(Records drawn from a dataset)
----------------------------------------

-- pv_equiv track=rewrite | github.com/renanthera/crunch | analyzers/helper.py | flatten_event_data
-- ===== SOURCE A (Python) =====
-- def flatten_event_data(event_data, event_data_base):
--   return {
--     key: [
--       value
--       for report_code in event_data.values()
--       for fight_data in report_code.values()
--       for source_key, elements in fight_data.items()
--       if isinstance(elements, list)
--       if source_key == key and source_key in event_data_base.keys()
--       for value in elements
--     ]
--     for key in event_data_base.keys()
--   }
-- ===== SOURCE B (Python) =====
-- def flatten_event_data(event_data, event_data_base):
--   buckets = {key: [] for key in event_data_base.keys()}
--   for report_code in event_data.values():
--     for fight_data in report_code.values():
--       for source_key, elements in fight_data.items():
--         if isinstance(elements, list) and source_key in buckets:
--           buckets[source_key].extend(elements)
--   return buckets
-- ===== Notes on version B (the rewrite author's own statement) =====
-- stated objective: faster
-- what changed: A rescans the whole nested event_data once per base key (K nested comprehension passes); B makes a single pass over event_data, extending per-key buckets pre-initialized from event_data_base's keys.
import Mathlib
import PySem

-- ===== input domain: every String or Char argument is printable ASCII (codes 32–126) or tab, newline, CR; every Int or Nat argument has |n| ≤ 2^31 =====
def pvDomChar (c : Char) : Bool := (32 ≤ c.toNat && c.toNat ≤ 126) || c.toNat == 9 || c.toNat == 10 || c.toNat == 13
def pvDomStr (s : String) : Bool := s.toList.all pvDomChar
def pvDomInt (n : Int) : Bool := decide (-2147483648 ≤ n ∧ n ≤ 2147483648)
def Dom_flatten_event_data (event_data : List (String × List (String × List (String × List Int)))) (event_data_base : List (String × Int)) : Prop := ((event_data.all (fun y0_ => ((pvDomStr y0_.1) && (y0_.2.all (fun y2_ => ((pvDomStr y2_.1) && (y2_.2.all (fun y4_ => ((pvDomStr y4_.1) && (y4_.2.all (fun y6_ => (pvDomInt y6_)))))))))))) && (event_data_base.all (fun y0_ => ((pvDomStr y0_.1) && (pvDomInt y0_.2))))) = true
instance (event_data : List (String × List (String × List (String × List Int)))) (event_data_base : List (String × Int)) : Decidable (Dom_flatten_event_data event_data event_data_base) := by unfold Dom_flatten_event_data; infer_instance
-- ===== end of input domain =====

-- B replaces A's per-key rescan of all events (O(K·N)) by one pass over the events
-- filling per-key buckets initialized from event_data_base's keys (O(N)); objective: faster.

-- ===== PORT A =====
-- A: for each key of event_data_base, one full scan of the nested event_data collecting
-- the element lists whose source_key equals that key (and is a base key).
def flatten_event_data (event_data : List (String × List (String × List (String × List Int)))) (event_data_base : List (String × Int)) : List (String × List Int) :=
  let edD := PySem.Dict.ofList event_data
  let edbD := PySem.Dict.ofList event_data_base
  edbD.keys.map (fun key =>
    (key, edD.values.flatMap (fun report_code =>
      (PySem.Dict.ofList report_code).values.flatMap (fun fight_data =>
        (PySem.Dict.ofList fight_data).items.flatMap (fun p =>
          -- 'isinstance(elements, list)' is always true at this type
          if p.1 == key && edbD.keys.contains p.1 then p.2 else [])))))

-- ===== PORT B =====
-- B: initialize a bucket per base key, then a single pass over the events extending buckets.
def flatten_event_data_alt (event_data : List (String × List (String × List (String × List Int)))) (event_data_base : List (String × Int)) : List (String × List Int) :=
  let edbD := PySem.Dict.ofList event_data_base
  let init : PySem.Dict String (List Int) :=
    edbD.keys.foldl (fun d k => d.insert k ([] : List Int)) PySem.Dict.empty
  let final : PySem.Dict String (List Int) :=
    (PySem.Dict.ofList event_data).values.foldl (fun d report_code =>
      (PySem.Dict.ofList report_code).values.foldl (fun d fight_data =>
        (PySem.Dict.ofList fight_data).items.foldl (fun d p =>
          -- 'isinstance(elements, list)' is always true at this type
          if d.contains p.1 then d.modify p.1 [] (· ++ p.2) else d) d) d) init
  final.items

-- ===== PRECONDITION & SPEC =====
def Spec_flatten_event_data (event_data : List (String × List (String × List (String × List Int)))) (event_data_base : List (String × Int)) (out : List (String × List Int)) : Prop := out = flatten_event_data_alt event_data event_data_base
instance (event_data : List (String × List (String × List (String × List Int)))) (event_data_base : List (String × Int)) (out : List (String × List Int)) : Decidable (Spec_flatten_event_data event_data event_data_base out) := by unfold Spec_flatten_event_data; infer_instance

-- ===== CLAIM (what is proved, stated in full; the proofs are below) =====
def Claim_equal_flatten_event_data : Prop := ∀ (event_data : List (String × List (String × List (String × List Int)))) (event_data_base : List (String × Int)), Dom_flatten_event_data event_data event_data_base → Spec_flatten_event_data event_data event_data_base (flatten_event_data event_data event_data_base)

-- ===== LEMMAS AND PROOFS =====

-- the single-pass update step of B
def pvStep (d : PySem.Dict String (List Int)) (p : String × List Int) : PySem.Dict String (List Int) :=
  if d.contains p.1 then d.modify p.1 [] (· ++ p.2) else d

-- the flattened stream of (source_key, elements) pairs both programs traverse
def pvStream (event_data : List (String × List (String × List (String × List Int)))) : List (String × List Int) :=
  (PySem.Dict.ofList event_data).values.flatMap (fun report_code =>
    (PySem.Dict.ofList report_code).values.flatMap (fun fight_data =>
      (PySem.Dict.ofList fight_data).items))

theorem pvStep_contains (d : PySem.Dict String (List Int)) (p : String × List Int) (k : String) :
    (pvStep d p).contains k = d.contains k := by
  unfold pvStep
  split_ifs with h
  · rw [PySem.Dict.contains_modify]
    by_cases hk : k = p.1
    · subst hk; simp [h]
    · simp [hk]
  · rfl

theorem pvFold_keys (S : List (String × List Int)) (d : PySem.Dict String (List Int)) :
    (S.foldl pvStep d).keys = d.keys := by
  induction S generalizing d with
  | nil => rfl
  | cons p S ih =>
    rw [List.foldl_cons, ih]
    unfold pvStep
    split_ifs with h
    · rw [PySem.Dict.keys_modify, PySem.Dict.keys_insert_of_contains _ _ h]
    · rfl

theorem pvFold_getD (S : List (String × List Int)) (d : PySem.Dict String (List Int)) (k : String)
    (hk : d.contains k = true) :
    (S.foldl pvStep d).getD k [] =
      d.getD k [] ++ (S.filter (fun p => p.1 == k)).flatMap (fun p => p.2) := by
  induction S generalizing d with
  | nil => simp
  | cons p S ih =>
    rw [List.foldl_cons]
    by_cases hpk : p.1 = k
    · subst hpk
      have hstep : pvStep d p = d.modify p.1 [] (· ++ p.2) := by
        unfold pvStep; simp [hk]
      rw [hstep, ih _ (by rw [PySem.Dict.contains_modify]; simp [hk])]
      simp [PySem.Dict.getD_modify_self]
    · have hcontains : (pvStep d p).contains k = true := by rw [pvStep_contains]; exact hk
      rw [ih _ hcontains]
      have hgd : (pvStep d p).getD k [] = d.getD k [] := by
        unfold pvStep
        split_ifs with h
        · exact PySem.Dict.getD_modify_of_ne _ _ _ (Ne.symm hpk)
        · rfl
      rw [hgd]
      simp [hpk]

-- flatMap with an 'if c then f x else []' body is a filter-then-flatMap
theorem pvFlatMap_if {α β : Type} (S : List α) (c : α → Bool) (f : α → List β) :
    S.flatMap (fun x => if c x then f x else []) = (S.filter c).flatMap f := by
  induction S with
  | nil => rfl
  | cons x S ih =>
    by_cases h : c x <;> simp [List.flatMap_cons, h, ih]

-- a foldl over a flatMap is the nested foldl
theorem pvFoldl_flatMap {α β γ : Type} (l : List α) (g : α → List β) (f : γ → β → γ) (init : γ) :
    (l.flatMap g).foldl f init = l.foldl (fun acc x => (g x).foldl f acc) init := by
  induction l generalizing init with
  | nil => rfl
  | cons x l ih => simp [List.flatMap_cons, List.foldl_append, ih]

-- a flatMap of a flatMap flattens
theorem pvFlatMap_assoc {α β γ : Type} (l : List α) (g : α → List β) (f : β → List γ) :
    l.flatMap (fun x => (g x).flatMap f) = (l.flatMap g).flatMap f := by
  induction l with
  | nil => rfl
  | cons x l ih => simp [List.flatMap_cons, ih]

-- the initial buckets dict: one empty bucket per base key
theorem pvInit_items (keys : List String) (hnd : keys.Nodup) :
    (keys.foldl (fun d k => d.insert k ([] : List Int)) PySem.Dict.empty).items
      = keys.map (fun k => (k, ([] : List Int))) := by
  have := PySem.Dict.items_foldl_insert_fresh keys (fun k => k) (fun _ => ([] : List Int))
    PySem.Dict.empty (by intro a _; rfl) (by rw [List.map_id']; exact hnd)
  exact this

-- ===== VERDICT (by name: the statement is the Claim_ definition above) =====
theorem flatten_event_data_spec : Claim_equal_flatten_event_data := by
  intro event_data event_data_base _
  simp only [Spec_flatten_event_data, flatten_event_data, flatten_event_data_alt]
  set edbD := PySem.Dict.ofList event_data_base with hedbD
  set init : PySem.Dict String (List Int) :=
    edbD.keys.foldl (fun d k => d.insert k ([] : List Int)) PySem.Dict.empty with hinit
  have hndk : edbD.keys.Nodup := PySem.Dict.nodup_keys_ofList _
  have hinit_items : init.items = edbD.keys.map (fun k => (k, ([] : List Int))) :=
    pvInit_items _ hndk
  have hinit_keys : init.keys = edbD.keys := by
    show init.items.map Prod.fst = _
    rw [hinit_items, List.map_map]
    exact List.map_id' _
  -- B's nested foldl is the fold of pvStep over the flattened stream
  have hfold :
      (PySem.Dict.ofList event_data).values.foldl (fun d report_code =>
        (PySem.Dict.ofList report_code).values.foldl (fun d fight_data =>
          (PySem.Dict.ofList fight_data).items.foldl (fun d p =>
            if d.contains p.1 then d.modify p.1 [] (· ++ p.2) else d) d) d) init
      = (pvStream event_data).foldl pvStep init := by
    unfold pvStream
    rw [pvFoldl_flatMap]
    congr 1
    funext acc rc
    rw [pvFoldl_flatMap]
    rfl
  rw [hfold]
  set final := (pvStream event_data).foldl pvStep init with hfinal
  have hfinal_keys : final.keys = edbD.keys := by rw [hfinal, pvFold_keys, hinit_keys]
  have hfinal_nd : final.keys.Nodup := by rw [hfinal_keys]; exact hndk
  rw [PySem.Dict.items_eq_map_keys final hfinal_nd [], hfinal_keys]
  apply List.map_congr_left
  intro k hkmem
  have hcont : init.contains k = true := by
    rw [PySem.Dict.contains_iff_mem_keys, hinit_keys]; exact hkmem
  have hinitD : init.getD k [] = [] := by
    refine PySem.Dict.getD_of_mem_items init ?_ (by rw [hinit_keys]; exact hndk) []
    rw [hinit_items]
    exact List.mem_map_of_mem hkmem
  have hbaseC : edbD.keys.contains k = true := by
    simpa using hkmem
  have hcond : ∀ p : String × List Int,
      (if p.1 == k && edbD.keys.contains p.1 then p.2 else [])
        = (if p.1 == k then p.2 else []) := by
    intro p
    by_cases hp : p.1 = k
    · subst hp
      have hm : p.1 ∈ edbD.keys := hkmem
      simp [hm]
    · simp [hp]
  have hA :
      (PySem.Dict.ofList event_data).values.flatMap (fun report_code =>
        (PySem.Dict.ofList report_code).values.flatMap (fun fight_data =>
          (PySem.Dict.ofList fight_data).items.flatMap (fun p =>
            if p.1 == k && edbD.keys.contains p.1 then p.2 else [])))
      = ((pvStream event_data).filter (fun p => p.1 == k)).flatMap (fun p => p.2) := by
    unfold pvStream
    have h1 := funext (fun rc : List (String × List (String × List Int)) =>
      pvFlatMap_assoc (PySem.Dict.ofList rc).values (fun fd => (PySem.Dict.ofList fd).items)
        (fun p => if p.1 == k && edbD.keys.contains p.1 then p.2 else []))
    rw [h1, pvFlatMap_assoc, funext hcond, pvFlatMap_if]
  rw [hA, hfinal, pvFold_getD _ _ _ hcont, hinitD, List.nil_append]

----------------------------------------

### Instructions to follow
Please transcribe only the lines in the records above running from the line that has "PySem.Dict.empty (by intro" through the line that has "have hndk : edbD.keys.Nodup", both included, exactly as they appear.

### Expected answer
    PySem.Dict.empty (by intro a _; rfl) (by rw [List.map_id']; exact hnd)
  exact this

-- ===== VERDICT (by name: the statement is the Claim_ definition above) =====
theorem flatten_event_data_spec : Claim_equal_flatten_event_data := by
  intro event_data event_data_base _
  simp only [Spec_flatten_event_data, flatten_event_data, flatten_event_data_alt]
  set edbD := PySem.Dict.ofList event_data_base with hedbD
  set init : PySem.Dict String (List Int) :=
    edbD.keys.foldl (fun d k => d.insert k ([] : List Int)) PySem.Dict.empty with hinit
  have hndk : edbD.keys.Nodup := PySem.Dict.nodup_keys_ofList _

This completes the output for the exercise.